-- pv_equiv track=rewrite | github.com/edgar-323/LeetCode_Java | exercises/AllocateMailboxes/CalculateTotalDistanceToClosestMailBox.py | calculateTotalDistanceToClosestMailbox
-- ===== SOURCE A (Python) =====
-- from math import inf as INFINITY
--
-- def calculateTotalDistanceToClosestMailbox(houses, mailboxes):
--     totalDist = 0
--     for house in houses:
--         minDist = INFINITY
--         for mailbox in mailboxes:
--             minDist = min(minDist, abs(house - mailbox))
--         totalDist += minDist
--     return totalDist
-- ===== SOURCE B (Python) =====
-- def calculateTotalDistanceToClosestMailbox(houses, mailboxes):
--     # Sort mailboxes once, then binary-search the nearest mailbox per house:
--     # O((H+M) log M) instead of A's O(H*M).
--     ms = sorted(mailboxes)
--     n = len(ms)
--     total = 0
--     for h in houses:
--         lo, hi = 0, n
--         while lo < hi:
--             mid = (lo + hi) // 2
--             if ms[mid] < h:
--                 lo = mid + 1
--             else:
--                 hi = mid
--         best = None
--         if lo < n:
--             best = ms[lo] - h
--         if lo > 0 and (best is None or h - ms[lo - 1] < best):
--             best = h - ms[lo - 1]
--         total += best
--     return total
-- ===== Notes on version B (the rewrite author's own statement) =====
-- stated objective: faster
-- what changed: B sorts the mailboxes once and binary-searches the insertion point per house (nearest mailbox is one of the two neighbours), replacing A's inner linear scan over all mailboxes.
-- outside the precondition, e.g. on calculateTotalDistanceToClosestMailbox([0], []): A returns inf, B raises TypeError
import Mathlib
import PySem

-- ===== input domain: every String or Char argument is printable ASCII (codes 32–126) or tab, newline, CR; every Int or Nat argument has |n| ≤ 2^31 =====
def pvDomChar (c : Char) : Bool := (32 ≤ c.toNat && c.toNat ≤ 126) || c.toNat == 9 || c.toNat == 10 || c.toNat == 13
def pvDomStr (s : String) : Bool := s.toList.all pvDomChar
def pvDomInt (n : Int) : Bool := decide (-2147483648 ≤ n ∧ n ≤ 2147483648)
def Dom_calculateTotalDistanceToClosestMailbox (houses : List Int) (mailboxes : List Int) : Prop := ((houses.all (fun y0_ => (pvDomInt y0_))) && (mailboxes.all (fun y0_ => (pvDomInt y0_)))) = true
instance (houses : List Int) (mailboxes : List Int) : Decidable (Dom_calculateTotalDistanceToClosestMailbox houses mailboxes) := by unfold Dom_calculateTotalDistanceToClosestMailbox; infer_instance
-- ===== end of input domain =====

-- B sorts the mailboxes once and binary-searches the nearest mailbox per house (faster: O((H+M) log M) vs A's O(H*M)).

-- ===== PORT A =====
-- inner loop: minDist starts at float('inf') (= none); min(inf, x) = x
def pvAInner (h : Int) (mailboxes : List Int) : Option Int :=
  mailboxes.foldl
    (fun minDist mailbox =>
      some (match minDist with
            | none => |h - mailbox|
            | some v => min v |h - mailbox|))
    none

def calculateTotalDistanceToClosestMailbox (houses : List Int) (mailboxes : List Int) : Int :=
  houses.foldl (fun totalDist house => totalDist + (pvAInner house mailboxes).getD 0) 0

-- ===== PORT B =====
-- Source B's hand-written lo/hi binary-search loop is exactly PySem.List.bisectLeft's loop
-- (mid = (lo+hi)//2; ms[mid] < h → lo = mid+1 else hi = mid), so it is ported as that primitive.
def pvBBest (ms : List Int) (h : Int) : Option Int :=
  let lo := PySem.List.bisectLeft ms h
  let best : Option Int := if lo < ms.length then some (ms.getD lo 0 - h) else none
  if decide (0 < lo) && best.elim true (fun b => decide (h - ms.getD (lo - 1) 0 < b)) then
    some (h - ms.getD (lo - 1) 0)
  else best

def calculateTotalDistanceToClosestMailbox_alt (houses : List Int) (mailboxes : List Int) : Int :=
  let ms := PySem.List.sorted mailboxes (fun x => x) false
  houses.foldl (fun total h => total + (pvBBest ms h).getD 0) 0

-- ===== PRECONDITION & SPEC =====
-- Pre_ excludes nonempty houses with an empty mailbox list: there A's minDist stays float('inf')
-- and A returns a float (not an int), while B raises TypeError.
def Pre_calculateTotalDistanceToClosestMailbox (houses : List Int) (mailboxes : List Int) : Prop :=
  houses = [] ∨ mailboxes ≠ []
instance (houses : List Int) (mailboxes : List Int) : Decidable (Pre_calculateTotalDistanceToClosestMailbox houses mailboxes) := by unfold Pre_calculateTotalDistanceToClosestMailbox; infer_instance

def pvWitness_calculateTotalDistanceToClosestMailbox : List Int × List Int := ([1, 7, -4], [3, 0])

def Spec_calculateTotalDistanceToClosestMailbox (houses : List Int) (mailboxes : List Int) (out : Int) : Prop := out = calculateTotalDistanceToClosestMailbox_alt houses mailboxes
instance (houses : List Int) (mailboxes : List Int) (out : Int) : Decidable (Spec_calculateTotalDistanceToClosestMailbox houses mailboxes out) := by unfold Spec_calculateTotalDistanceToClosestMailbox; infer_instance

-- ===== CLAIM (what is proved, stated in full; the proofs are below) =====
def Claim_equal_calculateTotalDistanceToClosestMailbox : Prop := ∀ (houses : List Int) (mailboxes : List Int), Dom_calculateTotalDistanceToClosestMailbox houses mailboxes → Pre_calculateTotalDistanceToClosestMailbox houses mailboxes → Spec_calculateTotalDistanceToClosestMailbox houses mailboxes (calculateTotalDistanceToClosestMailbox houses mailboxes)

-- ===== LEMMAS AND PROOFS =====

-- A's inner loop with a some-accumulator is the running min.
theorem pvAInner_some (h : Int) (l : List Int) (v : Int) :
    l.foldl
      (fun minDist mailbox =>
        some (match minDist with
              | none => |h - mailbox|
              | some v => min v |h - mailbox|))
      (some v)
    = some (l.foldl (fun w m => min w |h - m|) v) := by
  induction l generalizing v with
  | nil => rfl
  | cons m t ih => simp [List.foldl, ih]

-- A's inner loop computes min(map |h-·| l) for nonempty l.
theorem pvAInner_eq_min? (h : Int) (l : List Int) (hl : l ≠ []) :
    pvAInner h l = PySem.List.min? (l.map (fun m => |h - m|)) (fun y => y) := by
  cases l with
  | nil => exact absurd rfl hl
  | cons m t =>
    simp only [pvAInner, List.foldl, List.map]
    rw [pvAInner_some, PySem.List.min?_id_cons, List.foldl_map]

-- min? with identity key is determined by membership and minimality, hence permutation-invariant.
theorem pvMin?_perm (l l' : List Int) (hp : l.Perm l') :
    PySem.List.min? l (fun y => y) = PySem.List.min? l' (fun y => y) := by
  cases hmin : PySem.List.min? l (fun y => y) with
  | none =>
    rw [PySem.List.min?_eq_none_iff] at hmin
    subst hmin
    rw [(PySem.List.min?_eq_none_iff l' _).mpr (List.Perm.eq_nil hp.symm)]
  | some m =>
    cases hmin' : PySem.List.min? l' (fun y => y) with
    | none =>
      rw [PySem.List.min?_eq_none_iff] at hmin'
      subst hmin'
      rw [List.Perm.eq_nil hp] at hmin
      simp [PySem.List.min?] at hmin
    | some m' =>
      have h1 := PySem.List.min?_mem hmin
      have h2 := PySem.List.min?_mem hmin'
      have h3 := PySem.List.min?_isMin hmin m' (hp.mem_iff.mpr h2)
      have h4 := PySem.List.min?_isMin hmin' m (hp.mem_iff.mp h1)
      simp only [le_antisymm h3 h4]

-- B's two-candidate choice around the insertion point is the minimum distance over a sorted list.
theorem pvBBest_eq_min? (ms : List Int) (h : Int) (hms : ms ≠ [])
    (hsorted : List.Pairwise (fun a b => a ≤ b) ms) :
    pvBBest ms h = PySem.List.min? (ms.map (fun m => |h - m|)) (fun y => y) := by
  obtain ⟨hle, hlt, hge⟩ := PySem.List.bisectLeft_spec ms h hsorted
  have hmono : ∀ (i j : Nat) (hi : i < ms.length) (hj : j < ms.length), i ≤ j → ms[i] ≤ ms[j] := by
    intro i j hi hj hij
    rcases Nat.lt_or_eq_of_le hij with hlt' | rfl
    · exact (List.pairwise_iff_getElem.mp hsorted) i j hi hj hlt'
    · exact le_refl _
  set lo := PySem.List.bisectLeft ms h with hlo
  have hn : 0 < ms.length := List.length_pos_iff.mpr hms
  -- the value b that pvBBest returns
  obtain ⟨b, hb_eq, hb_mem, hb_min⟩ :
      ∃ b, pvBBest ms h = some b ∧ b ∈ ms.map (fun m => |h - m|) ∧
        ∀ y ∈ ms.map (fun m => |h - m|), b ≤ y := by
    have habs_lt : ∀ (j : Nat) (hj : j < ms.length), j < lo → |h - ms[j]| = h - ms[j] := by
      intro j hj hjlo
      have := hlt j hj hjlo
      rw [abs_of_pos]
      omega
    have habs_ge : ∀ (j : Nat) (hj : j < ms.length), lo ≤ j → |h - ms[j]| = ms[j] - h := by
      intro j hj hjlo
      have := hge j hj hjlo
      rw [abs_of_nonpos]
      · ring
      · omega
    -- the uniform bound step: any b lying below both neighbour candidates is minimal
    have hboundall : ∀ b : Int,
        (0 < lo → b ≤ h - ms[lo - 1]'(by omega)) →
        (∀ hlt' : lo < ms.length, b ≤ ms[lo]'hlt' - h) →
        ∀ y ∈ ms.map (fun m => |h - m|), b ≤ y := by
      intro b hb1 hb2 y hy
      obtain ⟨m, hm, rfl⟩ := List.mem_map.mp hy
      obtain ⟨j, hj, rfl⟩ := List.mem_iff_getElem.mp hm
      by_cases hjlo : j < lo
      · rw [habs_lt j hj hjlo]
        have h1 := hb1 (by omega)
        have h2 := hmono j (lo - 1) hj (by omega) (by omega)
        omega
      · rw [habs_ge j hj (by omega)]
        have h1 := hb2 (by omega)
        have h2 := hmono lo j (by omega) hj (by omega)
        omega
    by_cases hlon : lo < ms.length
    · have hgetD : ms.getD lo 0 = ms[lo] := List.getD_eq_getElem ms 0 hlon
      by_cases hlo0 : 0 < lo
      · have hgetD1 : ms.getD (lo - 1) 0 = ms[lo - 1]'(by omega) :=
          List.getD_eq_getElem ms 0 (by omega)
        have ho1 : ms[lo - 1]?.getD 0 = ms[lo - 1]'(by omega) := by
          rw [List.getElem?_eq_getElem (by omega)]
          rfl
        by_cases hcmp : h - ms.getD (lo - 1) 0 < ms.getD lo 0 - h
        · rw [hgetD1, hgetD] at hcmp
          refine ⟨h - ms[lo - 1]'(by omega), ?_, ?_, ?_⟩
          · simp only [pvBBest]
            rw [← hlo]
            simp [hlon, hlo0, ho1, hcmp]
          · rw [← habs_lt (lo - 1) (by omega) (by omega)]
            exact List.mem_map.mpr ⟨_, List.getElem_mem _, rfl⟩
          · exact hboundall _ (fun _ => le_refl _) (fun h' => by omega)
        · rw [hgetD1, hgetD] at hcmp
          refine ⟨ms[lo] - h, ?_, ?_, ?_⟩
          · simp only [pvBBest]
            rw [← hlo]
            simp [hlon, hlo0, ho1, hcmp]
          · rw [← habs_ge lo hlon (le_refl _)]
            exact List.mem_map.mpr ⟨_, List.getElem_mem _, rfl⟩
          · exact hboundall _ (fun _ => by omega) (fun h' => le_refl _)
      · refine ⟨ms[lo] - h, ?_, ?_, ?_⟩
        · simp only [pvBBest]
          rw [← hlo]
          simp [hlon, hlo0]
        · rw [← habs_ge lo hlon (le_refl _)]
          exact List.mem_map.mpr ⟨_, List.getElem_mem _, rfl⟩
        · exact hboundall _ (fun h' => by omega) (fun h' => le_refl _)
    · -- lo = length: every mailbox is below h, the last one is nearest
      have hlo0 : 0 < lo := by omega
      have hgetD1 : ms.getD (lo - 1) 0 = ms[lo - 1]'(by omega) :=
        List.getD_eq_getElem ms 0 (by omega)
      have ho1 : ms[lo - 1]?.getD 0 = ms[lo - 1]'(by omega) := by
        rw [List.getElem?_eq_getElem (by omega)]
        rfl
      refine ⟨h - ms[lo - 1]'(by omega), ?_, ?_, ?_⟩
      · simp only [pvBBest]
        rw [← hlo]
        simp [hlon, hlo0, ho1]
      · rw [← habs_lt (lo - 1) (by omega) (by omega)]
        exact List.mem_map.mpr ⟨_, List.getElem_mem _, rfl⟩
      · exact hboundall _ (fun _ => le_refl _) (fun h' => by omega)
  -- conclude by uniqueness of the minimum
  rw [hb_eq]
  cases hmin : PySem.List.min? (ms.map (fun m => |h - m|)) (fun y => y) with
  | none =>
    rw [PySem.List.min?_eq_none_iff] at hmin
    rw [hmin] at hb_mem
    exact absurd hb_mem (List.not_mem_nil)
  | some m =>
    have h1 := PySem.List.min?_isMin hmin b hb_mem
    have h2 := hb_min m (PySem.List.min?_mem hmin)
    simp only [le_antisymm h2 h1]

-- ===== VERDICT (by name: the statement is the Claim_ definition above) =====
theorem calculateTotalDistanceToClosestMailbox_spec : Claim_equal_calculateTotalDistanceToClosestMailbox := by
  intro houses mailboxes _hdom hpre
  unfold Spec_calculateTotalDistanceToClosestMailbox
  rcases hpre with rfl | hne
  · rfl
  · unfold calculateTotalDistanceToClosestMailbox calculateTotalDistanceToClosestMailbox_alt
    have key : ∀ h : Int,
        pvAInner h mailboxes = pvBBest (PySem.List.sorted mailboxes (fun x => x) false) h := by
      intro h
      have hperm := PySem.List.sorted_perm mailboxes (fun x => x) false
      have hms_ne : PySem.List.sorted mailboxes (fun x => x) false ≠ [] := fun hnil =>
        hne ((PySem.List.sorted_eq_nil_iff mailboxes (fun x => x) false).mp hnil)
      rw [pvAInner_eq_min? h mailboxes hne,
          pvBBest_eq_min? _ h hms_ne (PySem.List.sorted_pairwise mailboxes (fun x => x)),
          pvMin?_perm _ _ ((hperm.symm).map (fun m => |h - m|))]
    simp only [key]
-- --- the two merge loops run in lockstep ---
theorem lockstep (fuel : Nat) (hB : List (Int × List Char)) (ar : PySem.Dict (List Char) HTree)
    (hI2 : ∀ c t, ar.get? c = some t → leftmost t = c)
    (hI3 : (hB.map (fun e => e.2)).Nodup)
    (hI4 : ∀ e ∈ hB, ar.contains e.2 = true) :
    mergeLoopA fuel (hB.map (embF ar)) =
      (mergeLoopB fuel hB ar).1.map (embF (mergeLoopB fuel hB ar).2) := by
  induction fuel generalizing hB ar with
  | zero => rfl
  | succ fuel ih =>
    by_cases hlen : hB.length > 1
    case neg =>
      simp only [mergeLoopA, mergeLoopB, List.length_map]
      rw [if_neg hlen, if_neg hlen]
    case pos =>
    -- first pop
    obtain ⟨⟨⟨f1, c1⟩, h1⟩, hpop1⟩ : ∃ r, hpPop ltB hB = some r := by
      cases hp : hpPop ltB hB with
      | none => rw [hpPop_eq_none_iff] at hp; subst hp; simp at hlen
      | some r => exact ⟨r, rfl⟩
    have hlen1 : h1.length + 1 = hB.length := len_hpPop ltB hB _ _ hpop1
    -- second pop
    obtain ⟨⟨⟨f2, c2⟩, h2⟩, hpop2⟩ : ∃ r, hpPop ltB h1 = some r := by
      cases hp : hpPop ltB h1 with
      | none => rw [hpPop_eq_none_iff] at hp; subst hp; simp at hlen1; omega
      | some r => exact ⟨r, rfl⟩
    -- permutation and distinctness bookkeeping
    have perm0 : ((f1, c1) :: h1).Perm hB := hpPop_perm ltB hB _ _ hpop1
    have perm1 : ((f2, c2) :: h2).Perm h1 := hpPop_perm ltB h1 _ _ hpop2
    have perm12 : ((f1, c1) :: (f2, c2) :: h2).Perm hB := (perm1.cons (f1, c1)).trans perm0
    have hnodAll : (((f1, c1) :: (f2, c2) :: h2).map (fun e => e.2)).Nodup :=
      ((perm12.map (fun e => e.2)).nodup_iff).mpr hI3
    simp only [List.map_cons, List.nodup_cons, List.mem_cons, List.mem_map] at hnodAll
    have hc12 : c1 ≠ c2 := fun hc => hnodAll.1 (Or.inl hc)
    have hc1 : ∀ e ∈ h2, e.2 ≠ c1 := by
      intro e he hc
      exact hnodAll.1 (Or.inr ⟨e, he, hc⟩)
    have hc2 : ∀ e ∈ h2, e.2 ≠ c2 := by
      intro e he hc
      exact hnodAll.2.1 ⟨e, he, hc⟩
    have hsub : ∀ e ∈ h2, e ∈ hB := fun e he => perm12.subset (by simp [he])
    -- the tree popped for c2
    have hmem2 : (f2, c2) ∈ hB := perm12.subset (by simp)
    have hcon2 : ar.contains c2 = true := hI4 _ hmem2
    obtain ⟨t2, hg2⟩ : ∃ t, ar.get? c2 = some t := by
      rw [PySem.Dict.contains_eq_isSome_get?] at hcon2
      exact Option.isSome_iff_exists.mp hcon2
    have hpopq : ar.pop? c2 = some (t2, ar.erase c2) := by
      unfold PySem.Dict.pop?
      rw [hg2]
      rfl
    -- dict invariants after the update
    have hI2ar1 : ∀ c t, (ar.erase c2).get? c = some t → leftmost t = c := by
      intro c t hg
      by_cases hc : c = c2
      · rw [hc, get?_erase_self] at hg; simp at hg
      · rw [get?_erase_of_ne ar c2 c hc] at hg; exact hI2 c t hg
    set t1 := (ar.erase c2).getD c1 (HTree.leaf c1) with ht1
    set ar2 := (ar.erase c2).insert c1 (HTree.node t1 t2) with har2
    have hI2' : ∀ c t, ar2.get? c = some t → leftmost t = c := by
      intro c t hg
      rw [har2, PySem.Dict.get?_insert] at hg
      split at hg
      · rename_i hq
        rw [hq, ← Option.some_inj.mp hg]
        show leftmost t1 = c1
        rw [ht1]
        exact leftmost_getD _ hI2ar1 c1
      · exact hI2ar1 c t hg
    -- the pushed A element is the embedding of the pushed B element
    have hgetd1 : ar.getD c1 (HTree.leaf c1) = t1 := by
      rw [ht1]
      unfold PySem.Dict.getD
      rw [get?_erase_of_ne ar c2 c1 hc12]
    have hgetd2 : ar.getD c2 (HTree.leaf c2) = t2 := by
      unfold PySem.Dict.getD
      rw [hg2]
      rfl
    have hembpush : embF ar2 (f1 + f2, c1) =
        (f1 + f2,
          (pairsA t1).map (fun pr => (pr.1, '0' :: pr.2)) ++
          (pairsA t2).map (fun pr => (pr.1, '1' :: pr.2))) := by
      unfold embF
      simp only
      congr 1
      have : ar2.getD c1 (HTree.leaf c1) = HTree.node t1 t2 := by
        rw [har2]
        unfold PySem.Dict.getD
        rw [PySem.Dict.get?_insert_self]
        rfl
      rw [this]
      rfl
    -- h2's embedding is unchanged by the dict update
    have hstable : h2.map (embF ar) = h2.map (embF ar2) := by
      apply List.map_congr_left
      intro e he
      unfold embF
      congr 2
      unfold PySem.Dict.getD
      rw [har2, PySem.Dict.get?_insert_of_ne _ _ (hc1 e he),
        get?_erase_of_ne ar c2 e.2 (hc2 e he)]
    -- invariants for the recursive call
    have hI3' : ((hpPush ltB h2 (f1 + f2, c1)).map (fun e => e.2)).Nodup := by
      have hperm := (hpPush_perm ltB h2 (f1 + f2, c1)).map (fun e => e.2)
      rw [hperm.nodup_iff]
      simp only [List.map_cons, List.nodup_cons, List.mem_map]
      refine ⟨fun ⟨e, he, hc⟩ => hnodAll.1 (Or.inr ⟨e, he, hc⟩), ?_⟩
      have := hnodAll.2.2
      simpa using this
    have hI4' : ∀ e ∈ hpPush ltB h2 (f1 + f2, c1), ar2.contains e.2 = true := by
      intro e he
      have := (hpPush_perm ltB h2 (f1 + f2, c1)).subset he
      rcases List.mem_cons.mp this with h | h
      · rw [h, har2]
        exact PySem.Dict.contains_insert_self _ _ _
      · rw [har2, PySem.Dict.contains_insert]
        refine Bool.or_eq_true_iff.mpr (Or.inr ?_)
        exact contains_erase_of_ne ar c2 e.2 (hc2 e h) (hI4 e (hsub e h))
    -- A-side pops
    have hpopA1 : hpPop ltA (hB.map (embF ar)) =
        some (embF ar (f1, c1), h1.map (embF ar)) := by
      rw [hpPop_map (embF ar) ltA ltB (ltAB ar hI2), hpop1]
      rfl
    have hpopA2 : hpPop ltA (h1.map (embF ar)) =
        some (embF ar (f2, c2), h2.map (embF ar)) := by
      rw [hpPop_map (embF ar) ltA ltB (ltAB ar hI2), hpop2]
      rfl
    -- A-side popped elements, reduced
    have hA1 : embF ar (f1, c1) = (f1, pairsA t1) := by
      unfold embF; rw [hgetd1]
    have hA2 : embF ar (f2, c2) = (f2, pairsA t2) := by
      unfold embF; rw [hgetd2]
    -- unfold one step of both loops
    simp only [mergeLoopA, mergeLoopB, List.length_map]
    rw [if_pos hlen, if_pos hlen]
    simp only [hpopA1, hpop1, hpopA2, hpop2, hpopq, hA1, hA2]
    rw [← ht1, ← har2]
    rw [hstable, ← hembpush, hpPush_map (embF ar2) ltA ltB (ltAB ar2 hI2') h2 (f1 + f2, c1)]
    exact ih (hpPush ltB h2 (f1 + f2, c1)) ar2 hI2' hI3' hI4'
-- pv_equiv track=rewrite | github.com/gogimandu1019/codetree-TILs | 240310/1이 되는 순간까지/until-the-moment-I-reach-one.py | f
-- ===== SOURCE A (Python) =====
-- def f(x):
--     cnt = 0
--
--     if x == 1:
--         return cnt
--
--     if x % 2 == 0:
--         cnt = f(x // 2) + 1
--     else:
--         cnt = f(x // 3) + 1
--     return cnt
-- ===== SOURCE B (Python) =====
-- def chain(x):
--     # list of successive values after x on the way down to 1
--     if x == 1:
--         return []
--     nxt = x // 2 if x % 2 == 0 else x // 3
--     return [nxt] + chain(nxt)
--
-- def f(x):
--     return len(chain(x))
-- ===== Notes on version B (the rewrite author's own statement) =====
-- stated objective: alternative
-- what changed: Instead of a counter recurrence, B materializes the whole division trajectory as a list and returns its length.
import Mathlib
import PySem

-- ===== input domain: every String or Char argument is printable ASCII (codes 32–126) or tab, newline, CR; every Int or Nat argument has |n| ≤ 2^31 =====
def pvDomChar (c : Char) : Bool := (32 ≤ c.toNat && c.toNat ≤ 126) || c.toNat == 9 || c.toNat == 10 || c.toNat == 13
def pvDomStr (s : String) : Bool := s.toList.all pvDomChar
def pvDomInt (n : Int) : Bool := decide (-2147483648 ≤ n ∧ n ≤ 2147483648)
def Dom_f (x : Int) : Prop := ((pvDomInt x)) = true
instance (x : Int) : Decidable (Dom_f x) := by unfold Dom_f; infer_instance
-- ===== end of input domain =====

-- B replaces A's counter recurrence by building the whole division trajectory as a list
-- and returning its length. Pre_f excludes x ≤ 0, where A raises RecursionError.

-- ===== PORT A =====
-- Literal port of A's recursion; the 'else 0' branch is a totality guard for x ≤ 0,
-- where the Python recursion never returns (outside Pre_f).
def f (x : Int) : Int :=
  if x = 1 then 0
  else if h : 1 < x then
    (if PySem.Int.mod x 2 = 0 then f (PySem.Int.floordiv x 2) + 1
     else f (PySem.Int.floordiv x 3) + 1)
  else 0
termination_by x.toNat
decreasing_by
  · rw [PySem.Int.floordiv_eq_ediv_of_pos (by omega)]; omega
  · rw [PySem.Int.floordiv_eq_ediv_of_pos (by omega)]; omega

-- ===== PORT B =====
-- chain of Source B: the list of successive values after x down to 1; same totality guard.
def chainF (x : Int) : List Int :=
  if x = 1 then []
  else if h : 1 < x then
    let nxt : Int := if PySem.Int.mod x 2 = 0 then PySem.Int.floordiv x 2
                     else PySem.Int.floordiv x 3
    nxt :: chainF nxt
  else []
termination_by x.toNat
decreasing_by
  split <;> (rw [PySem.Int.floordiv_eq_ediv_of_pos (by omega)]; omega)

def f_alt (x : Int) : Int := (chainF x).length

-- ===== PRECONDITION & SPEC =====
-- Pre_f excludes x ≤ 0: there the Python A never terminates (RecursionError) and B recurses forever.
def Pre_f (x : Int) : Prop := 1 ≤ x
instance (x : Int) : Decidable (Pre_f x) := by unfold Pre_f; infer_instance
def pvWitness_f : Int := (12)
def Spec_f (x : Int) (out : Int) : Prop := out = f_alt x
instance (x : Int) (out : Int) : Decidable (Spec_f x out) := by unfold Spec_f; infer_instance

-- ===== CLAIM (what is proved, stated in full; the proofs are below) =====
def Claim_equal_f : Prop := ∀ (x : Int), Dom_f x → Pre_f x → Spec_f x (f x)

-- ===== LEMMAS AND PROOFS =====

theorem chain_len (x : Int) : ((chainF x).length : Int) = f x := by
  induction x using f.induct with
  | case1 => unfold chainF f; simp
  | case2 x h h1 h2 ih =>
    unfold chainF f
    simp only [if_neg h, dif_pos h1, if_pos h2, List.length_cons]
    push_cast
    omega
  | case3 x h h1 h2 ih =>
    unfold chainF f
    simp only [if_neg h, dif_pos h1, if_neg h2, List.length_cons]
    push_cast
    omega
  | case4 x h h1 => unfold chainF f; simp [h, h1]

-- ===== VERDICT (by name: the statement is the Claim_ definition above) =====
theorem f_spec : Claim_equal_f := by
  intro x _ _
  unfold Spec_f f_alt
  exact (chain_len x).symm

_Your objective_
Where the line containing "nxt :: chainF nxt" appears in the records above, begin there and print every line through the last, exactly and with nothing else.

_Solution to this problem_
    nxt :: chainF nxt
  else []
termination_by x.toNat
decreasing_by
  split <;> (rw [PySem.Int.floordiv_eq_ediv_of_pos (by omega)]; omega)

def f_alt (x : Int) : Int := (chainF x).length

-- ===== PRECONDITION & SPEC =====
-- Pre_f excludes x ≤ 0: there the Python A never terminates (RecursionError) and B recurses forever.
def Pre_f (x : Int) : Prop := 1 ≤ x
instance (x : Int) : Decidable (Pre_f x) := by unfold Pre_f; infer_instance
def pvWitness_f : Int := (12)
def Spec_f (x : Int) (out : Int) : Prop := out = f_alt x
instance (x : Int) (out : Int) : Decidable (Spec_f x out) := by unfold Spec_f; infer_instance

-- ===== CLAIM (what is proved, stated in full; the proofs are below) =====
def Claim_equal_f : Prop := ∀ (x : Int), Dom_f x → Pre_f x → Spec_f x (f x)

-- ===== LEMMAS AND PROOFS =====

theorem chain_len (x : Int) : ((chainF x).length : Int) = f x := by
  induction x using f.induct with
  | case1 => unfold chainF f; simp
  | case2 x h h1 h2 ih =>
    unfold chainF f
    simp only [if_neg h, dif_pos h1, if_pos h2, List.length_cons]
    push_cast
    omega
  | case3 x h h1 h2 ih =>
    unfold chainF f
    simp only [if_neg h, dif_pos h1, if_neg h2, List.length_cons]
    push_cast
    omega
  | case4 x h h1 => unfold chainF f; simp [h, h1]

-- ===== VERDICT (by name: the statement is the Claim_ definition above) =====
theorem f_spec : Claim_equal_f := by
  intro x _ _
  unfold Spec_f f_alt
  exact (chain_len x).symm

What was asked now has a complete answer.